Living Longer:  Human Growth Hormone

HGH is pretty much what the name implies.  It makes little baby people turn into big adult people, and continues to stimulate the growth process (in terms of maintenance and response to exercise) throughout adult life as well.

More specifically, HGH does stuff like:

  • increase muscle mass
  • mineralize (increase calcium in) bone
  • boosts the immune system
  • makes internal organs grow/maintain themselves
  • promotes fat burning
  • general increased sense of well-being

Like most hormones, HGH secretion begins to drop off with age, to the tune of about a 10-15% decline per decade after 30.  Not surprisingly, people started experimenting with hormone replacement about 20 years ago, and found that as HGH levels were restored, there were some positive effects (mostly related to that list I just went over).

Replacing HGH is tricky, though, and expensive.  I talked to an expert on this (an MD who has been doing this in his clinic for years), and here’s what he told me.  First off, the body’s levels of HGH are not constant, they’re pulsatile; your body releases it in waves about every four hours or so.  The size of the pulses varies, too, so you have to inject your HGH at very specific times (usually very early in the morning).

Over-doing it also is a problem… just look at Sylvester Stallone.  Nobody’s really sure what the safety limits are, but the side effects of too much HGH are things like a thickened jaw, finger and toes, or sometimes an acquired diabetes or impotence.  And that’s just what we know about.

The bottom line is, I’d stick with more natural methods until a lot more mistakes get made on people other than you, and those issues work themselves out.  So what can you do about your HGH levels?  Well, you can either stimulate the secretion of HGH or prevent its decline.

The best way to stimulate HGH is through intense exercise.  The more intense the exercise, the bigger the surge.  Of course, you have to be careful not to go too crazy by trying to pick up a Volkswagen or something, because then you’ll just end up hurting yourself.

An interesting stimulant of HGH is ghrelin, a hormone released due to hunger.  There’s some studies out there on caloric deprivation leading to longer life in mice, which may be as a result of increased HGH secretion due to hunger.  Not that I’m recommending starving yourself or anything, but I found that connection interesting.

Sleep is an important part of HGH secretion.  The vast majority of HGH is released during sleep, especially one hour after falling asleep.  Which leads me into how to avoid LOSING Human Growth Hormone.

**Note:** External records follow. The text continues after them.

-- pv_equiv track=rewrite | github.com/Ashishkumar448/GFG-Problem-of-the-day | 2025-08-August-GFG-POTD/August 03 - 2D Difference Array/Solution.py | applyDiff2D
-- ===== SOURCE A (Python) =====
-- def applyDiff2D(mat, opr):
--     n = len(mat)
--     m = len(mat[0])
--
--     # Step 1: Initialize diff matrix
--     diff = [[0] * (m + 2) for _ in range(n + 2)]  # Padding to avoid bounds check
--
--     # Step 2: Apply operations to diff matrix
--     for op in opr:
--         val, r1, c1, r2, c2 = op
--         diff[r1][c1] += val
--         if c2 + 1 < m:
--             diff[r1][c2 + 1] -= val
--         if r2 + 1 < n:
--             diff[r2 + 1][c1] -= val
--         if r2 + 1 < n and c2 + 1 < m:
--             diff[r2 + 1][c2 + 1] += val
--
--     # Step 3: 2D prefix sum over rows
--     for i in range(n):
--         for j in range(1, m):
--             diff[i][j] += diff[i][j - 1]
--
--     # Step 4: 2D prefix sum over columns
--     for j in range(m):
--         for i in range(1, n):
--             diff[i][j] += diff[i - 1][j]
--
--     # Step 5: Add diff to original matrix and prepare result
--     res = []
--     for i in range(n):
--         row = []
--         for j in range(m):
--             row.append(mat[i][j] + diff[i][j])
--         res.append(row)
--
--     return res
-- ===== SOURCE B (Python) =====
-- def applyDiff2D(mat, opr):
--     n = len(mat)
--     m = len(mat[0])
--
--     # Difference grid with a sentinel row/column pair: clamping a corner into the
--     # padding (instead of guarding the write) keeps it out of the prefix region.
--     diff = [[0] * (m + 2) for _ in range(n + 2)]
--     for val, r1, c1, r2, c2 in opr:
--         diff[r1][c1] += val
--         diff[r1][min(c2 + 1, m)] -= val
--         diff[min(r2 + 1, n)][c1] -= val
--         diff[min(r2 + 1, n)][min(c2 + 1, m)] += val
--
--     # One fused pass: running column sums give the 2D prefix cell by cell,
--     # added straight into a cropped copy of the matrix.
--     res = [row[:m] for row in mat]
--     col = [0] * m
--     for i in range(n):
--         run = 0
--         for j in range(m):
--             col[j] += diff[i][j]
--             run += col[j]
--             res[i][j] += run
--     return res
-- ===== Notes on version B (the rewrite author's own statement) =====
-- stated objective: alternative
-- what changed: B keeps the difference grid but writes the four corners unconditionally, clamped into the padding, instead of A's three guarded writes, and replaces A's two separate in-place prefix-sum passes plus a third render loop by one fused pass that maintains running column sums and adds the 2D prefix straight into a cropped copy of the matrix.
import Mathlib
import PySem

There are two big hormonal antagonists to HGH- insulin and cortisol.  Insulin, of course, is the blood sugar hormone, and surges way too high on intake of refined carbs.  So sugar and bread and all that stuff not only makes you fat, but old, too.  Awesome.

Related to that, remember that your biggest surge in HGH is one hour after bedtime… so don’t have any insulin floating around messing things up at that time.  In other words, no eating before bed.  Preferably, at least three hours before bedtime.

Cortisol is a stress hormone.  It has nice short-term anti-inflammatory effects, but the long-term effects are pretty nasty.  For this discussion, we’ll stick to its effects on HGH.  Simply put, it acts as an antagonist to HGH, reducing its effectiveness.  So, stress, sleep deprivation, and overloading on caffiene, will not just make you sick, but old before your time as well.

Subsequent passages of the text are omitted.